Hi everybody GMTNATION CREW . WELL im having trouble with my ignition coil #2 i took it to get scanned and thats the code that pop up so i replace it with a pepboy brand coil and the misfire kept on going didnt change a bit, took it back got it scanned again and this time ingnition #6 pop up hmm so i swapt the coils the new one to number six and the six to number 2 took it back and still misfired #6 i told the guy #6 has a new coil why would the misfire still be there well they couldn't anwser the question cause they would have to charged me anyways i took off the new coil brought it back got a new one installed it on #2 went back to pepboys again and misfire on #2 so now im stuck iin between all of that labor i installed new ac delco sparkpl checked for vacum leaks fi found non so im thinking maybe the fuel injector please help im confuse and dont know what to do now thank you.
 
$outhCentral said:
Hi everybody GMTNATION CREW . WELL im having trouble with my ignition coil #2 i took it to get scanned and thats the code that pop up so i replace it with a pepboy brand coil and the misfire kept on going didnt change a bit, took it back got it scanned again and this time ingnition #6 pop up hmm so i swapt the coils the new one to number six and the six to number 2 took it back and still misfired #6 i told the guy #6 has a new coil why would the misfire still be there well they couldn't anwser the question cause they would have to charged me anyways i took off the new coil brought it back got a new one installed it on #2 went back to pepboys again and misfire on #2 so now im stuck iin between all of that labor i installed new ac delco sparkpl checked for vacum leaks fi found non so im thinking maybe the fuel injector please help im confuse and dont know what to do now thank you.

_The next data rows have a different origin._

-- pv_equiv track=rewrite | github.com/RuZhan2024/Final_Project | labels/make_urfd_labels.py | _gap_fill
-- ===== SOURCE A (Python) =====
-- from typing import Dict, List, Optional, Tuple
--
-- def _gap_fill(flags: List[bool], gap_fill: int) -> List[bool]:
--     """
--     Fill short False gaps inside True segments.
--
--     Example:
--       True True False True True  with gap_fill>=1 becomes all True.
--     """
--     if gap_fill <= 0 or not flags:
--         return flags
--     flags = flags[:]  # copy
--     i = 0
--     while i < len(flags):
--         if flags[i]:
--             i += 1
--             continue
--         j = i
--         while j < len(flags) and not flags[j]:
--             j += 1
--         gap = j - i
--         if i > 0 and j < len(flags) and flags[i - 1] and flags[j] and gap <= gap_fill:
--             for t in range(i, j):
--                 flags[t] = True
--         i = j
--     return flags
-- ===== SOURCE B (Python) =====
-- def _gap_fill(flags, gap_fill):
--     if gap_fill <= 0 or not flags:
--         return flags
--     # run-length encode
--     runs = []
--     for b in flags:
--         if runs and runs[-1][0] == b:
--             runs[-1] = (b, runs[-1][1] + 1)
--         else:
--             runs.append((b, 1))
--     # re-emit runs; an interior False run is flipped to True when short enough
--     out = []
--     first = True
--     for v, n in runs[:-1]:
--         fill = (not v) and (not first) and n <= gap_fill
--         out += [v or fill] * n
--         first = False
--     for v, n in runs[-1:]:
--         out += [v] * n
--     return out
-- ===== Notes on version B (the rewrite author's own statement) =====
-- stated objective: alternative
-- what changed: A walks the list with an index-based while loop, scanning each False run in place and mutating a copy; B run-length encodes the list in one pass and re-emits the runs, turning a False run True exactly when it is neither the first nor the last run and is short enough.
import Mathlib
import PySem

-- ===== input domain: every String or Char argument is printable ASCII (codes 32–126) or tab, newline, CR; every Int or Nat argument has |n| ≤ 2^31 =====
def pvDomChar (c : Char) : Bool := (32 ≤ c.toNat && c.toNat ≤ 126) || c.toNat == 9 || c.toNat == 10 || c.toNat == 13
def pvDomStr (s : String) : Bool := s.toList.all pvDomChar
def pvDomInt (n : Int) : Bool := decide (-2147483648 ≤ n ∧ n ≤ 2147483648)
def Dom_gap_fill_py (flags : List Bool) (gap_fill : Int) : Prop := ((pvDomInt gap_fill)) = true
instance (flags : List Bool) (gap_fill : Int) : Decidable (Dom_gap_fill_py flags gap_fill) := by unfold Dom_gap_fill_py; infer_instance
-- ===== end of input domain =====

-- B replaces A's index-juggling while loop by run-length encoding the list and re-emitting
-- the runs, turning short interior False runs True (objective: alternative decomposition, same cost).

-- ===== PORT A =====
-- inner `while j < len(flags) and not flags[j]: j += 1`: first index ≥ j holding true (or length).
-- flags[j] is guarded in range by `j < len(flags)`, so getD with any default is exact
def scanFalse (c : List Bool) (j : Nat) : Nat :=
  if j < c.length then
    if c.getD j false then j else scanFalse c (j + 1)
  else j
termination_by c.length - j

theorem scanFalse_ge (c : List Bool) (j : Nat) : j ≤ scanFalse c j := by
  rw [scanFalse]
  split
  · split
    · exact le_refl _
    · have := scanFalse_ge c (j + 1); omega
  · exact le_refl _
termination_by c.length - j

theorem scanFalse_gt (c : List Bool) (j : Nat) (hj : j < c.length) (hf : c.getD j false = false) :
    j < scanFalse c j := by
  rw [scanFalse]
  simp only [hj, if_pos, hf]
  have := scanFalse_ge c (j + 1)
  simp only [Bool.false_eq_true, if_false]
  omega

-- `for t in range(i, j): flags[t] = True` (range(i,j) = List.range' i (j-i); all indices in range)
def fillTrue (c : List Bool) (i j : Nat) : List Bool :=
  (List.range' i (j - i)).foldl (fun c t => c.set t true) c

theorem fillTrue_length (c : List Bool) (i j : Nat) : (fillTrue c i j).length = c.length := by
  unfold fillTrue
  generalize List.range' i (j - i) = L
  induction L generalizing c with
  | nil => rfl
  | cons t L ih => simpa [List.foldl] using ih (c.set t true)

-- the outer `while i < len(flags)` loop of A; `c` is the (copied) mutable list, `i` the cursor
def loopA (gf : Int) (c : List Bool) (i : Nat) : List Bool :=
  if hi : i < c.length then
    if hfi : c.getD i false then loopA gf c (i + 1)
    else
      let j := scanFalse c i
      let gap : Int := (j : Int) - (i : Int)
      -- flags[i-1] and flags[j] are guarded in range by `i > 0` / `j < len(flags)`; getD is exact there
      if 0 < i ∧ j < c.length ∧ c.getD (i - 1) false = true ∧ c.getD j false = true ∧ gap ≤ gf then
        loopA gf (fillTrue c i j) j
      else
        loopA gf c j
  else c
termination_by c.length - i
decreasing_by
  · omega
  · have h1 : i < scanFalse c i := scanFalse_gt c i hi (by simpa using hfi)
    have h2 := fillTrue_length c i (scanFalse c i)
    omega
  · have h1 : i < scanFalse c i := scanFalse_gt c i hi (by simpa using hfi)
    omega

def gap_fill_py (flags : List Bool) (gap_fill : Int) : List Bool :=
  if gap_fill ≤ 0 ∨ flags = [] then flags
  else loopA gap_fill flags 0  -- flags[:] copies; the copy is value-identical

-- ===== PORT B =====
-- run-length encoding loop; Python appends/updates at the END of `runs`, so the accumulator
-- keeps the runs in reverse (current run at the head) and is reversed at the end
def rleStep (rs : List (Bool × Nat)) (b : Bool) : List (Bool × Nat) :=
  match rs with
  | (v, n) :: t => if v == b then (b, n + 1) :: t else (b, 1) :: (v, n) :: t
  | [] => [(b, 1)]

def rleB (flags : List Bool) : List (Bool × Nat) :=
  (flags.foldl rleStep []).reverse

-- `for v, n in runs[:-1]: …` with state (out, first)
def decodeStep (gf : Int) (acc : List Bool × Bool) (r : Bool × Nat) : List Bool × Bool :=
  let fill := !r.1 && !acc.2 && decide ((r.2 : Int) ≤ gf)
  (acc.1 ++ List.replicate r.2 (r.1 || fill), false)

def gap_fill_py_alt (flags : List Bool) (gap_fill : Int) : List Bool :=
  if gap_fill ≤ 0 ∨ flags = [] then flags
  else
    let runs := rleB flags
    let acc := (PySem.List.slice runs none (some (-1))).foldl (decodeStep gap_fill) ([], true)
    (PySem.List.slice runs (some (-1)) none).foldl
      (fun out (r : Bool × Nat) => out ++ List.replicate r.2 r.1) acc.1

-- ===== PRECONDITION & SPEC =====
def Spec_gap_fill_py (flags : List Bool) (gap_fill : Int) (out : List Bool) : Prop := out = gap_fill_py_alt flags gap_fill
instance (flags : List Bool) (gap_fill : Int) (out : List Bool) : Decidable (Spec_gap_fill_py flags gap_fill out) := by unfold Spec_gap_fill_py; infer_instance

-- ===== CLAIM (what is proved, stated in full; the proofs are below) =====
def Claim_equal_gap_fill_py : Prop := ∀ (flags : List Bool) (gap_fill : Int), Dom_gap_fill_py flags gap_fill → Spec_gap_fill_py flags gap_fill (gap_fill_py flags gap_fill)

-- ===== LEMMAS AND PROOFS =====

-- reference function: process a list whose (conceptual) left neighbour is True:
-- peel the leading True run, then the following False run (filled iff something follows
-- and it is short enough), recurse
theorem dropWhile2_lt (l : List Bool) (h : l ≠ []) :
    ((l.dropWhile (· == true)).dropWhile (· == false)).length < l.length := by
  cases l with
  | nil => simp at h
  | cons b l' =>
    cases b
    · have e1 : List.dropWhile (· == true) (false :: l') = false :: l' := by
        simp [List.dropWhile_cons]
      have e2 : List.dropWhile (· == false) (false :: l') = List.dropWhile (· == false) l' := by
        simp [List.dropWhile_cons]
      rw [e1, e2]
      have := List.length_dropWhile_le (· == false) l'
      simp only [List.length_cons]
      omega
    · have e1 : List.dropWhile (· == true) (true :: l') = List.dropWhile (· == true) l' := by
        simp [List.dropWhile_cons]
      rw [e1]
      have h1 := List.length_dropWhile_le (· == true) l'
      have h2 := List.length_dropWhile_le (· == false) (List.dropWhile (· == true) l')
      simp only [List.length_cons]
      omega

def refH (gf : Int) (l : List Bool) : List Bool :=
  if hl : l = [] then []
  else
    List.replicate (l.takeWhile (· == true)).length true ++
      List.replicate ((l.dropWhile (· == true)).takeWhile (· == false)).length
        (decide ((l.dropWhile (· == true)).dropWhile (· == false) ≠ []) &&
         decide ((((l.dropWhile (· == true)).takeWhile (· == false)).length : Int) ≤ gf)) ++
      refH gf ((l.dropWhile (· == true)).dropWhile (· == false))
termination_by l.length
decreasing_by exact dropWhile2_lt l hl

-- drop / take via getD (all indices guarded in range)
theorem drop_cons_getD (c : List Bool) (i : Nat) (h : i < c.length) :
    c.drop i = c.getD i false :: c.drop (i + 1) := by
  rw [List.drop_eq_getElem_cons h, List.getD_eq_getElem c false h]

theorem take_succ_getD (c : List Bool) (i : Nat) (h : i < c.length) :
    c.take (i + 1) = c.take i ++ [c.getD i false] := by
  have hlen : (c.take i).length = i := by rw [List.length_take]; omega
  conv_lhs => rw [← List.take_append_drop i c]
  rw [List.take_append, hlen]
  have h3 : (c.take i).take (i + 1) = c.take i := List.take_of_length_le (by omega)
  rw [h3, drop_cons_getD c i h]
  simp

theorem refH_nil (gf : Int) : refH gf [] = [] := by rw [refH]; simp

-- takeWhile/dropWhile helpers for peeling runs
theorem tw_head (b : Bool) (l : List Bool) (h : l.head? ≠ some b) :
    l.takeWhile (· == b) = [] := by
  cases l with
  | nil => rfl
  | cons x l' =>
    have hx : (x == b) = false := by
      simp only [List.head?_cons, ne_eq, Option.some.injEq] at h
      simpa using h
    simp [List.takeWhile_cons, hx]

theorem dw_head (b : Bool) (l : List Bool) (h : l.head? ≠ some b) :
    l.dropWhile (· == b) = l := by
  cases l with
  | nil => rfl
  | cons x l' =>
    have hx : (x == b) = false := by
      simp only [List.head?_cons, ne_eq, Option.some.injEq] at h
      simpa using h
    simp [List.dropWhile_cons, hx]

theorem tw_rep (b : Bool) (f : Nat) (l : List Bool) :
    (List.replicate f b ++ l).takeWhile (· == b) =
      List.replicate f b ++ l.takeWhile (· == b) := by
  induction f with
  | zero => simp
  | succ f ih => simp [List.replicate_succ, List.takeWhile_cons, ih]

theorem dw_rep (b : Bool) (f : Nat) (l : List Bool) :
    (List.replicate f b ++ l).dropWhile (· == b) = l.dropWhile (· == b) := by
  induction f with
  | zero => simp
  | succ f ih => simp [List.replicate_succ, List.dropWhile_cons, ih]

theorem refH_cons_true (gf : Int) (l : List Bool) :
    refH gf (true :: l) = true :: refH gf l := by
  by_cases hl : l = []
  · subst hl
    rw [refH, dif_neg (by simp)]
    simp [List.takeWhile, List.dropWhile, refH_nil]
  · conv_lhs => rw [refH]
    conv_rhs => rw [refH]
    rw [dif_neg (by simp), dif_neg hl]
    have h1 : (true :: l).takeWhile (· == true) = true :: l.takeWhile (· == true) := by
      rw [List.takeWhile_cons]
      simp
    have h2 : (true :: l).dropWhile (· == true) = l.dropWhile (· == true) := by
      rw [List.dropWhile_cons]
      simp
    rw [h1, h2]
    simp [List.replicate_succ]

-- peel a leading True run
theorem refH_rep_true (gf : Int) (t : Nat) (l : List Bool) :
    refH gf (List.replicate t true ++ l) = List.replicate t true ++ refH gf l := by
  induction t with
  | zero => simp
  | succ t ih => simpa [List.replicate_succ, refH_cons_true] using ih

-- peel a leading False run when the left neighbour is True and what follows starts with True
theorem refH_rep_false (gf : Int) (f : Nat) (l : List Bool) (hl : l.head? ≠ some false) :
    refH gf (List.replicate f false ++ l) =
      List.replicate f (decide (l ≠ []) && decide ((f : Int) ≤ gf)) ++ refH gf l := by
  cases f with
  | zero => simp
  | succ m =>
    rw [refH]
    rw [dif_neg (by simp [List.replicate_succ])]
    have h1 : (List.replicate (m + 1) false ++ l).takeWhile (· == true) = [] := by
      simp [List.replicate_succ, List.takeWhile_cons]
    have h2 : (List.replicate (m + 1) false ++ l).dropWhile (· == true) =
        List.replicate (m + 1) false ++ l := by
      simp [List.replicate_succ, List.dropWhile_cons]
    rw [h1, h2, tw_rep, dw_rep, tw_head false l hl, dw_head false l hl]
    simp

-- ----- A-side -----

theorem scanFalse_le (c : List Bool) (j : Nat) (h : j ≤ c.length) : scanFalse c j ≤ c.length := by
  rw [scanFalse]
  split
  · split
    · exact h
    · rename_i hj _
      exact scanFalse_le c (j + 1) hj
  · exact h
termination_by c.length - j
decreasing_by omega
lemma backFold (v : Int) (ys : List Int) : ∀ (t s : Int),
    (ys.reverse.foldl (fun (p : Int × Int) back =>
      (if back = v - p.2 ∨ back = v + p.2 then p.1 + 1 else p.1, p.2 + 1)) (t, s)).1
    = t + ((PySem.List.enumerate ys 0).countP
        (fun p => decide (p.2 = v - (s + ((ys.length : Int) - 1 - p.1)) ∨ p.2 = v + (s + ((ys.length : Int) - 1 - p.1)))) : Int) := by
  induction ys using List.reverseRecOn with
  | nil => intro t s; simp [PySem.List.enumerate]
  | append_singleton l a ih =>
    intro t s
    rw [List.reverse_append, List.reverse_singleton, List.singleton_append, List.foldl_cons]
    dsimp only
    rw [ih]
    rw [PySem.List.enumerate_append, List.countP_append]
    have e1 : PySem.List.enumerate [a] (0 + (l.length : Int)) = [((l.length : Int), a)] := by
      simp [PySem.List.enumerate]
    rw [e1]
    have e2 : ∀ p ∈ PySem.List.enumerate l 0,
        (decide (p.2 = v - ((s+1) + ((l.length : Int) - 1 - p.1)) ∨ p.2 = v + ((s+1) + ((l.length : Int) - 1 - p.1)))) = true
        ↔ (decide (p.2 = v - (s + (((l ++ [a]).length : Int) - 1 - p.1)) ∨ p.2 = v + (s + (((l ++ [a]).length : Int) - 1 - p.1)))) = true := by
      intro p _
      simp only [decide_eq_true_eq, List.length_append, List.length_singleton]
      push_cast
      constructor <;> intro h <;> rcases h with h | h <;> [left; right; left; right] <;> omega
    rw [List.countP_congr e2]
    simp only [List.countP_cons, List.length_append, List.length_singleton]
    by_cases hc : a = v - s ∨ a = v + s
    · rw [if_pos hc]
      have hd : (decide (a = v - (s + ((((l.length : Int) + 1)) - 1 - (l.length : Int))) ∨ a = v + (s + ((((l.length : Int) + 1)) - 1 - (l.length : Int))))) = true := by
        simp only [decide_eq_true_eq]; rcases hc with h | h <;> [left; right] <;> omega
      push_cast [List.countP_nil, hd]
      norm_num
      omega
    · rw [if_neg hc]
      have hd : (decide (a = v - (s + ((((l.length : Int) + 1)) - 1 - (l.length : Int))) ∨ a = v + (s + ((((l.length : Int) + 1)) - 1 - (l.length : Int))))) = false := by
        simp only [decide_eq_false_iff_not]
        intro h; apply hc; rcases h with h | h <;> [left; right] <;> omega
      push_cast [List.countP_nil, hd]
      omega

lemma count_trip_lt (R v : Int) (l : List (Int × Int)) (hl : ∀ p ∈ l, p.1 < R) :
    (l.flatMap (trip R)).count v
    = l.countP (fun p => p.2 == v)
      + l.countP (fun p => decide (p.2 = v - (R - p.1) ∨ p.2 = v + (R - p.1))) := by
  induction l with
  | nil => simp
  | cons p l ih =>
    have hp := hl p (by simp)
    have habs : |p.1 - R| = R - p.1 := by rw [abs_of_neg (by omega)]; ring
    rw [List.flatMap_cons, List.count_append, List.countP_cons, List.countP_cons,
        ih (fun q hq => hl q (by simp [hq]))]
    rw [trip, if_neg (by omega), habs]
    simp only [List.count_cons, List.count_nil, beq_iff_eq, decide_eq_true_eq]
    have h4 : R - p.1 ≥ 1 := by omega
    split_ifs <;> push_cast <;> omega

Try swapping the alleged bad coil with coil 1 or coil 3, see if the code follows the bad coil.

Stick with ACDelco coils if you need replacements. And buy yourself a code reader. You can get a basic one for less than $50. They're just as necessary as a ratchet for working on modern vehicles.
 
I don't think it's the injector or it would have stayed on 2 when you switched the coils, but it followed the coil.
 
MAY03LT said:
Since there has been a lot of work done to the engine recently, it could also be because at some point the key was on with the throttle body unplugged.
So what is the fix for this if that happened?
 
I don't think I will ever go to pep boys... just my 2 cents.. you should watch May03lt's video about diagnosing a misfire on YouTube that's how I tracked down my random misfire problem.